Compressor diaphragm assembly

A compressor diaphragm assembly for combustion turbines includes a plurality of vane airfoils, each of which is formed with an integral inner shroud and an integral outer shroud, joined together by connecting bars which transfer loads between the vane airfoils and the casing slots of the turbine within which the vane airfoils are suspended.

CROSS REFERENCE TO RELATED APPLICATIONS 
This application is related to a similarly-entitled application, Ser. No. 
226,705, filed Aug. 1, 1988, now U.S. Pat. No. 4,889,470 by the inventor 
herein, assigned to the assignee of the present invention, and 
incorporated herein by reference. 
BACKGROUND OF THE INVENTION 
1. Field of the Invention 
This invention relates generally to combustion or gas turbines, and more 
particularly to the compressor diaphragm assemblies that are typically 
used in such turbines. 
2. Statement of the Prior Art 
Over two-thirds of large, industrial combustion turbines (which are also 
sometimes referred to as "gas turbines") are in electric-generating use. 
Since they are well suited for automation and remote control, combustion 
turbines are primarily used by electric utility companies for peak-load 
duty.
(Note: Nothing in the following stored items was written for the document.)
-- pv_equiv track=rewrite | github.com/MuLingMing/--TCR----------- | DeepCAT/init.py | InsertGap
-- ===== SOURCE A (Python) =====
-- def InsertGap(Seq, n):
--     # Insert n gaps to Seq; n<=2
--     if n == 0:
--         return [Seq]
--     ns = len(Seq)
--     SeqList = []
--     if n == 1:
--         for kk in range(0, ns + 1):
--             SeqNew = Seq[0:kk] + "-" + Seq[kk:]
--             SeqList.append(SeqNew)
--     if n == 2:
--         for kk in range(0, ns + 1):
--             SeqNew = Seq[0:kk] + "-" + Seq[kk:]
--             for jj in range(0, ns + 2):
--                 SeqNew0 = SeqNew[0:jj] + "-" + SeqNew[jj:]
--                 SeqList.append(SeqNew0)
--     return SeqList
-- ===== SOURCE B (Python) =====
-- def InsertGap(Seq, n):
--     # Insert n gaps into Seq iteratively; A's contract is n <= 2 (its comment),
--     # and for n outside {0,1,2} it returns [] -- so does the guard here.
--     if n < 0 or n > 2:
--         return []
--     result = [Seq]
--     for _ in range(n):
--         result = [s[:j] + "-" + s[j:] for s in result for j in range(len(s) + 1)]
--     return result
-- ===== Notes on version B (the rewrite author's own statement) =====
-- stated objective: simpler
-- what changed: Replaces A's two hard-coded loop nests for n==1 and n==2 by a single iterative pass repeated n times (each pass replaces every string with all its single-gap insertions, outer loop over strings, inner over positions), with a guard returning [] for n outside {0,1,2} exactly as A does.
import Mathlib
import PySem

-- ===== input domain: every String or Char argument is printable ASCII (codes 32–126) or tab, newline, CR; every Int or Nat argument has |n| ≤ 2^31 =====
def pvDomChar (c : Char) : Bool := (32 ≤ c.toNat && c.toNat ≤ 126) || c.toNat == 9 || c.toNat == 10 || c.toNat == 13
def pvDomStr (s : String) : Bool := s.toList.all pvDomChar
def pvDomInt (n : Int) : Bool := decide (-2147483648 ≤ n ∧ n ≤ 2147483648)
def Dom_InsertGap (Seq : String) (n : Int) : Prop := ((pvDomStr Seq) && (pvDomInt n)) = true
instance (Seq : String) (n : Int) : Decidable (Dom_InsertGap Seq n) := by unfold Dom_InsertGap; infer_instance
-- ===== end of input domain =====

-- B replaces A's two hard-coded n==1 / n==2 loop nests by one iterative pass
-- ('repeat n times: insert one gap at every position of every current string'),
-- guarded for n outside {0,1,2} where A returns [] (A's stated contract is n <= 2). Objective: simpler.

-- ===== PORT A =====
-- s[0:k] + "-" + s[k:]  (A's loop body, on code points)
def aGap (s : List Char) (k : Int) : List Char :=
  PySem.List.slice s (some 0) (some k) ++ ['-'] ++ PySem.List.slice s (some k) none

def InsertGap (Seq : String) (n : Int) : List String :=
  if n == 0 then [Seq]
  else
    let ns : Int := PySem.Str.len Seq
    let SeqList : List String := []
    let SeqList :=
      if n == 1 then
        (PySem.List.pyRange 0 (ns + 1) 1).foldl
          (fun acc kk => acc ++ [String.ofList (aGap Seq.toList kk)]) SeqList
      else SeqList
    let SeqList :=
      if n == 2 then
        (PySem.List.pyRange 0 (ns + 1) 1).foldl
          (fun acc kk =>
            let SeqNew := aGap Seq.toList kk
            (PySem.List.pyRange 0 (ns + 2) 1).foldl
              (fun acc2 jj => acc2 ++ [String.ofList (aGap SeqNew jj)]) acc) SeqList
      else SeqList
    SeqList

-- ===== PORT B =====
-- s[:j] + "-" + s[j:]  (B's comprehension body, on code points)
def bGap (s : List Char) (j : Int) : List Char :=
  PySem.List.slice s none (some j) ++ ['-'] ++ PySem.List.slice s (some j) none

def InsertGap_alt (Seq : String) (n : Int) : List String :=
  if n < 0 || n > 2 then []
  else
    (PySem.List.pyRange 0 n 1).foldl
      (fun result _ =>
        result.flatMap (fun s =>
          (PySem.List.pyRange 0 (PySem.Str.len s + 1) 1).map
            (fun j => String.ofList (bGap s.toList j))))
      [Seq]

-- ===== PRECONDITION & SPEC =====
def Spec_InsertGap (Seq : String) (n : Int) (out : List String) : Prop := out = InsertGap_alt Seq n
instance (Seq : String) (n : Int) (out : List String) : Decidable (Spec_InsertGap Seq n out) := by unfold Spec_InsertGap; infer_instance

-- ===== CLAIM (what is proved, stated in full; the proofs are below) =====
def Claim_equal_InsertGap : Prop := ∀ (Seq : String) (n : Int), Dom_InsertGap Seq n → Spec_InsertGap Seq n (InsertGap Seq n)

-- ===== LEMMAS AND PROOFS =====

-- A's Seq[0:k] + "-" + Seq[k:] is B's Seq[:j] + "-" + Seq[j:]
theorem aGap_eq_bGap (s : List Char) (k : Int) : aGap s k = bGap s k := by
  simp [aGap, bGap]

-- inserting one gap at a (clamped) position grows the length by one
theorem length_bGap (s : List Char) (k : Nat) :
    (bGap s (k : Int)).length = s.length + 1 := by
  simp [bGap, PySem.List.slice_to_natCast, PySem.List.slice_from_natCast]

theorem InsertGap_eq_alt (Seq : String) (n : Int) :
    InsertGap Seq n = InsertGap_alt Seq n := by
  by_cases h0 : n = 0
  · -- n == 0: both return [Seq]
    have hr0 : PySem.List.pyRange 0 0 1 = [] := by decide
    subst h0; simp [InsertGap, InsertGap_alt, hr0]
  by_cases h1 : n = 1
  · -- n == 1: A's single loop is B's one insertion pass over [Seq]
    subst h1
    simp only [InsertGap, InsertGap_alt]
    norm_num
    have hr1 : PySem.List.pyRange 0 1 1 = [0] := by decide
    rw [hr1, List.foldl_cons, List.foldl_nil, List.flatMap_singleton]
    simp [aGap_eq_bGap, ← List.flatMap_def, ← List.map_eq_flatMap]
  by_cases h2 : n = 2
  · -- n == 2: A's nested kk/jj loops are B's two insertion passes
    subst h2
    simp only [InsertGap, InsertGap_alt]
    norm_num
    have hr2 : PySem.List.pyRange 0 2 1 = [0, 1] := by decide
    rw [hr2, List.foldl_cons, List.foldl_cons, List.foldl_nil, List.flatMap_singleton]
    simp only [← List.flatMap_def, ← List.map_eq_flatMap, List.flatMap_map]
    apply List.flatMap_congr
    intro kk hkk
    rw [PySem.List.mem_pyRange_one] at hkk
    obtain ⟨k, rfl⟩ : ∃ k : Nat, kk = (k : Int) := ⟨kk.toNat, (Int.toNat_of_nonneg hkk.1).symm⟩
    have hlen := length_bGap Seq.toList k
    simp only [aGap_eq_bGap, String.toList_ofList, String.length_ofList, hlen,
      String.length_toList]
    push_cast
    have hcast : ((Seq.length : Int) + 1 + 1) = (Seq.length : Int) + 2 := by ring
    rw [hcast]
  · -- n outside {0,1,2}: A falls through all branches with [], B's guard yields []
    have hg : (n < 0 || n > 2) = true := by
      rcases (by omega : n < 0 ∨ 2 < n) with h | h <;> simp [h]
    simp [InsertGap, InsertGap_alt, h0, h1, h2, hg]

-- ===== VERDICT (by name: the statement is the Claim_ definition above) =====
theorem InsertGap_spec : Claim_equal_InsertGap := by
  intro Seq n _
  unfold Spec_InsertGap
  exact InsertGap_eq_alt Seq n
Where additional capacity is needed quickly, where refined fuel is 
available at low cost, or where the turbine exhaust energy can be 
utilized, however, combustion turbines are also used for base-load 
electric generation. 
In the electric-generating environment, a typical combustion turbine is 
comprised generally of four basic portions: (1) an inlet portion; (2) a 
compressor portion; (3) a combustor portion; and (4) an exhaust portion. 
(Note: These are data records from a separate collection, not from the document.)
-- pv_equiv track=rewrite | github.com/d0jyaaan/Projects-2022 | Chapter 2/exercise7.py | count
-- ===== SOURCE A (Python) =====
-- def count(seq):
--     # insert code to return the number of occurrences of 11111 in the sequence
--     count = 0
--     # iterate through all elements
--     for i in range(0, len(seq), 1):
--         check = 0
--
--         # check for 11111
--         for j in seq[i: i+5]:
--             if j == 1:
--                 check += 1
--         if check == 5:
--             count += 1
--
--     return count
-- ===== SOURCE B (Python) =====
-- def count(seq):
--     run = 0
--     res = 0
--     for x in seq:
--         if x == 1:
--             run += 1
--         else:
--             run = 0
--         if run >= 5:
--             res += 1
--     return res
-- ===== Notes on version B (the rewrite author's own statement) =====
-- stated objective: simpler
-- what changed: Replaces the nested sliding-window recount (a fresh count over seq[i:i+5] for every start index) by a single pass maintaining the current run length of consecutive 1s, incrementing the result whenever the run reaches 5.
import Mathlib
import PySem

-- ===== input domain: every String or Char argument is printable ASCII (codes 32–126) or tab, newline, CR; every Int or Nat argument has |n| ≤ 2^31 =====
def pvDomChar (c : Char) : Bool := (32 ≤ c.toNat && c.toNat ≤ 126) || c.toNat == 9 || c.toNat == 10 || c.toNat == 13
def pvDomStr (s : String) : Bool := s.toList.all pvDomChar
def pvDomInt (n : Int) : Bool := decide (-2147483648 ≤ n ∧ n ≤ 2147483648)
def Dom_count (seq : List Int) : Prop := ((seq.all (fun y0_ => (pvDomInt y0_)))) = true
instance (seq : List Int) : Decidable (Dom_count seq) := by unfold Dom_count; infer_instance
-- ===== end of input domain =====

-- B changes the algorithm: one pass keeping the current run of consecutive 1s instead of recounting every 5-element window; same value, simpler.

-- ===== PORT A =====
-- A's inner loop: "check = 0; for j in seq[i:i+5]: if j == 1: check += 1"
def onesIn (l : List Int) : Int := l.foldl (fun check j => if j == 1 then check + 1 else check) 0

def count (seq : List Int) : Int :=
  (PySem.List.pyRange 0 (seq.length : Int) 1).foldl
    (fun cnt i =>
      if onesIn (PySem.List.slice seq (some i) (some (i + 5))) == 5 then cnt + 1 else cnt) 0

-- ===== PORT B =====
def count_alt (seq : List Int) : Int :=
  (seq.foldl
    (fun (st : Int × Int) x =>
      let run := if x == 1 then st.1 + 1 else 0
      (run, if run ≥ 5 then st.2 + 1 else st.2)) (0, 0)).2

-- ===== PRECONDITION & SPEC =====
def Spec_count (seq : List Int) (out : Int) : Prop := out = count_alt seq
instance (seq : List Int) (out : Int) : Decidable (Spec_count seq out) := by unfold Spec_count; infer_instance

-- ===== CLAIM (what is proved, stated in full; the proofs are below) =====
def Claim_equal_count : Prop := ∀ (seq : List Int), Dom_count seq → Spec_count seq (count seq)

-- ===== LEMMAS AND PROOFS =====

-- structural recursion counting A's all-ones 5-windows by start position
def aRec : List Int → Int
  | [] => 0
  | x :: xs => aRec xs + (if onesIn ((x :: xs).take 5) == 5 then 1 else 0)

-- one-pass recursion of B, current run carried as a Nat
def gRec : Nat → List Int → Int
  | _, [] => 0
  | k, x :: xs =>
    if x == 1 then (if (k : Int) + 1 ≥ 5 then 1 else 0) + gRec (k + 1) xs
    else gRec 0 xs

theorem onesIn_acc (l : List Int) (c : Int) :
    l.foldl (fun check j => if j == 1 then check + 1 else check) c = c + onesIn l := by
  induction l generalizing c with
  | nil => simp [onesIn]
  | cons x xs ih =>
    rw [List.foldl_cons, ih]
    conv_rhs => rw [onesIn, List.foldl_cons, ih]
    split <;> ring

theorem onesIn_cons (x : Int) (l : List Int) :
    onesIn (x :: l) = (if x == 1 then 1 else 0) + onesIn l := by
  show List.foldl _ _ _ = _
  rw [List.foldl_cons, onesIn_acc]
  split <;> ring

theorem onesIn_nonneg (l : List Int) : 0 ≤ onesIn l := by
  induction l with
  | nil => simp [onesIn]
  | cons x xs ih => rw [onesIn_cons]; split <;> omega

theorem onesIn_le_length (l : List Int) : onesIn l ≤ l.length := by
  induction l with
  | nil => simp [onesIn]
  | cons x xs ih => rw [onesIn_cons]; simp only [List.length_cons]; split <;> push_cast <;> omega

theorem onesIn_replicate (k : Nat) : onesIn (List.replicate k 1) = k := by
  induction k with
  | zero => simp [onesIn]
  | succ n ih =>
    rw [List.replicate_succ, onesIn_cons, ih]
    simp
    omega

theorem onesIn_append (a b : List Int) : onesIn (a ++ b) = onesIn a + onesIn b := by
  induction a with
  | nil => simp [onesIn]
  | cons x xs ih => rw [List.cons_append, onesIn_cons, onesIn_cons, ih]; ring

theorem rangeFold_aRec (seq : List Int) (c : Int) :
    (List.range seq.length).foldl
      (fun cnt k => if onesIn ((seq.drop k).take 5) == 5 then cnt + 1 else cnt) c = c + aRec seq := by
  induction seq generalizing c with
  | nil => simp [aRec]
  | cons x xs ih =>
    rw [List.length_cons, List.range_succ_eq_map, List.foldl_cons, List.foldl_map]
    simp only [List.drop_succ_cons, List.drop_zero]
    refine (ih _).trans ?_
    show (if onesIn ((x :: xs).take 5) == 5 then c + 1 else c) + aRec xs
        = c + (aRec xs + (if onesIn ((x :: xs).take 5) == 5 then 1 else 0))
    split <;> ring

-- A's port equals aRec
theorem count_eq_aRec (seq : List Int) : count seq = aRec seq := by
  have hs : ∀ (k : Nat), PySem.List.slice seq (some (k : Int)) (some ((k : Int) + 5)) = (seq.drop k).take 5 := by
    intro k
    have := PySem.List.slice_natCast_add seq k 5
    simpa using this
  unfold count
  rw [PySem.List.pyRange_one]
  have h : (((seq.length : Int)) - 0).toNat = seq.length := by omega
  rw [h, List.foldl_map]
  simp only [zero_add, hs]
  rw [rangeFold_aRec seq 0, zero_add]

-- B's fold in terms of gRec
theorem foldB (xs : List Int) (k : Nat) (res : Int) :
    (xs.foldl (fun (st : Int × Int) x =>
        let run := if x == 1 then st.1 + 1 else 0
        (run, if run ≥ 5 then st.2 + 1 else st.2)) ((k : Int), res)).2
      = res + gRec k xs := by
  induction xs generalizing k res with
  | nil => simp [gRec]
  | cons x xs ih =>
    by_cases hx : x = 1
    · subst hx
      show (List.foldl _ ((k : Int) + 1, if ((k : Int) + 1) ≥ 5 then res + 1 else res) xs).2
          = res + ((if ((k : Int) + 1) ≥ 5 then 1 else 0) + gRec (k + 1) xs)
      have hcast : ((k : Int) + 1) = ((k + 1 : Nat) : Int) := by push_cast; ring
      rw [hcast, ih]
      split <;> ring
    · have hb : (x == 1) = false := by simp [hx]
      show (List.foldl _ ((if x == 1 then (k : Int) + 1 else 0),
              if (if x == 1 then (k : Int) + 1 else 0) ≥ 5 then res + 1 else res) xs).2
          = res + gRec k (x :: xs)
      rw [hb]
      show (List.foldl _ (((0 : Nat) : Int), if (0 : Int) ≥ 5 then res + 1 else res) xs).2
          = res + gRec k (x :: xs)
      rw [if_neg (by norm_num), ih]
      simp [gRec, hb]

theorem aRec_replicate (k : Nat) : aRec (List.replicate k 1) = max ((k : Int) - 4) 0 := by
  induction k with
  | zero => simp [aRec]
  | succ n ih =>
    rw [List.replicate_succ]
    show aRec (List.replicate n 1) + _ = _
    rw [ih, ← List.replicate_succ, List.take_replicate, onesIn_replicate]
    by_cases h : n ≥ 4
    · have h1 : min 5 (n + 1) = 5 := by omega
      rw [h1]
      have h5 : ((((5 : Nat) : Int)) == 5) = true := by norm_num
      rw [if_pos h5]
      push_cast
      omega
    · have h1 : min 5 (n + 1) = n + 1 := by omega
      rw [h1]
      have h2 : ¬ ((((n + 1 : Nat) : Int)) == 5) = true := by
        simp only [beq_iff_eq]
        push_cast
        omega
      rw [if_neg h2]
      push_cast
      omega

theorem aRec_replicate_append_ne (k : Nat) (x : Int) (xs : List Int) (hx : ¬ x = 1) :
    aRec (List.replicate k 1 ++ x :: xs) = aRec xs + max ((k : Int) - 4) 0 := by
  induction k with
  | zero =>
    simp only [List.replicate_zero, List.nil_append]
    show aRec xs + _ = _
    have h5 : onesIn ((x :: xs).take 5) ≠ 5 := by
      rw [List.take_cons (by omega), onesIn_cons]
      have h1 : onesIn (xs.take 4) ≤ (xs.take 4).length := onesIn_le_length _
      have h2 : (xs.take 4).length ≤ 4 := by simp [List.length_take]
      push_cast at *
      simp only [beq_iff_eq, hx, if_false]
      omega
    simp only [beq_iff_eq, h5, if_false]
    norm_num
  | succ n ih =>
    rw [List.replicate_succ, List.cons_append]
    show aRec (List.replicate n 1 ++ x :: xs) + _ = _
    rw [← List.cons_append, ← List.replicate_succ, ih]
    rw [List.take_append, List.take_replicate, onesIn_append, onesIn_replicate]
    simp only [List.length_replicate]
    by_cases h : n ≥ 4
    · have h1 : min 5 (n + 1) = 5 := by omega
      have h2 : 5 - (n + 1) = 0 := by omega
      rw [h1, h2, List.take_zero]
      have hp : ((((5 : Nat) : Int) + onesIn ([] : List Int)) == 5) = true := by
        norm_num [onesIn]
      rw [if_pos hp]
      push_cast
      omega
    · have h1 : min 5 (n + 1) = n + 1 := by omega
      have h2 : 5 - (n + 1) = (3 - n) + 1 := by omega
      rw [h1, h2, List.take_cons (show 0 < 3 - n + 1 by omega), onesIn_cons]
      simp only [Nat.add_sub_cancel]
      have hb1 : onesIn (xs.take (3 - n)) ≤ (xs.take (3 - n)).length := onesIn_le_length _
      have hb2 : (xs.take (3 - n)).length ≤ 3 - n := by simp [List.length_take]
      have hb0 : 0 ≤ onesIn (xs.take (3 - n)) := onesIn_nonneg _
      have hbx : (x == 1) = false := by simp [hx]
      have hn3 : n ≤ 3 := by omega
      have hcast : (((3 - n : Nat)) : Int) = 3 - (n : Int) := by omega
      have hc : onesIn (xs.take (3 - n)) ≤ 3 - (n : Int) := by
        have hl : ((xs.take (3 - n)).length : Int) ≤ (((3 - n : Nat)) : Int) := by
          exact_mod_cast hb2
        omega
      have hne : ¬ ((((n + 1 : Nat) : Int) + ((if x == 1 then 1 else 0) + onesIn (xs.take (3 - n)))) == 5) = true := by
        rw [hbx]
        simp only [beq_iff_eq]
        push_cast
        omega
      rw [if_neg hne]
      push_cast
      omega

theorem gRec_eq (xs : List Int) (k : Nat) :
    gRec k xs = aRec (List.replicate k 1 ++ xs) - max ((k : Int) - 4) 0 := by
  induction xs generalizing k with
  | nil => rw [List.append_nil]; simp [gRec, aRec_replicate]
  | cons x xs ih =>
    by_cases hx : x = 1
    · subst hx
      have hl : List.replicate k (1 : Int) ++ 1 :: xs = List.replicate (k + 1) 1 ++ xs := by
        rw [List.replicate_succ']
        simp
      rw [hl]
      show (if ((1 : Int) == 1) = true then (if (k : Int) + 1 ≥ 5 then 1 else 0) + gRec (k + 1) xs
            else gRec 0 xs) = _
      rw [if_pos (by simp), ih (k + 1)]
      push_cast
      split <;> omega
    · show (if (x == 1) = true then (if (k : Int) + 1 ≥ 5 then 1 else 0) + gRec (k + 1) xs
            else gRec 0 xs) = _
      rw [if_neg (by simp [hx]), ih 0, aRec_replicate_append_ne k x xs hx]
      simp

-- ===== VERDICT (by name: the statement is the Claim_ definition above) =====
theorem count_spec : Claim_equal_count := by
  intro seq _
  show count seq = count_alt seq
  rw [count_eq_aRec]
  unfold count_alt
  have h0 : (((0 : Int), (0 : Int)) : Int × Int) = (((0 : Nat) : Int), (0 : Int)) := by norm_num
  rw [h0, foldB, gRec_eq]
  have hm : max (((0 : Nat) : Int) - 4) 0 = 0 := by norm_num
  rw [hm]
  simp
Air entering the combustion turbine at its inlet portion is compressed 
adiabatically in the compressor portion, and is mixed with a fuel and 
heated at a constant pressure in the combustor portion, thereafter being 
discharged through the exhaust portion with a resulting adiabatic 
expansion of the gases completing the basic combustion turbine cycle which 
is generally referred to as the Brayton, or Joule, cycle. 
As is well known, the net output of a conventional combustion turbine is 
the difference between the power it produces and the power absorbed by the 
compressor portion. Typically, about two-thirds of combustion turbine 
power is used to drive its compressor portion. Overall performance of the 
combustion turbine is, thus, very sensitive to the efficiency of its 
compressor portion. In order to ensure that a highly efficient, high 
pressure ratio is maintained, most compressor portions are of an axial 
flow configuration having a rotor with a plurality of rotating blades, 
axially disposed along a shaft, interspersed with a plurality of 
inner-shrouded stationary vanes providing a diaphragm assembly with 
stepped labyrinth interstage seals. 
A significant problem of fatigue cracking in the airfoil portion of 
inner-shrouded vanes exists, however, due to conventionally used methods 
of manufacturing such vanes. For example, in either of the rolled or 
forged methods used by the manufacturers of most compressor diaphragm 
assemblies, a welding process is used to join the vane airfoils to their 
respective inner and outer shrouds, such process resulting in a 
"heat-affected zone" at each weld joint. Crack initiation due to fatigue, 
it has been found, more often than not occurs at such heat-affected zones. 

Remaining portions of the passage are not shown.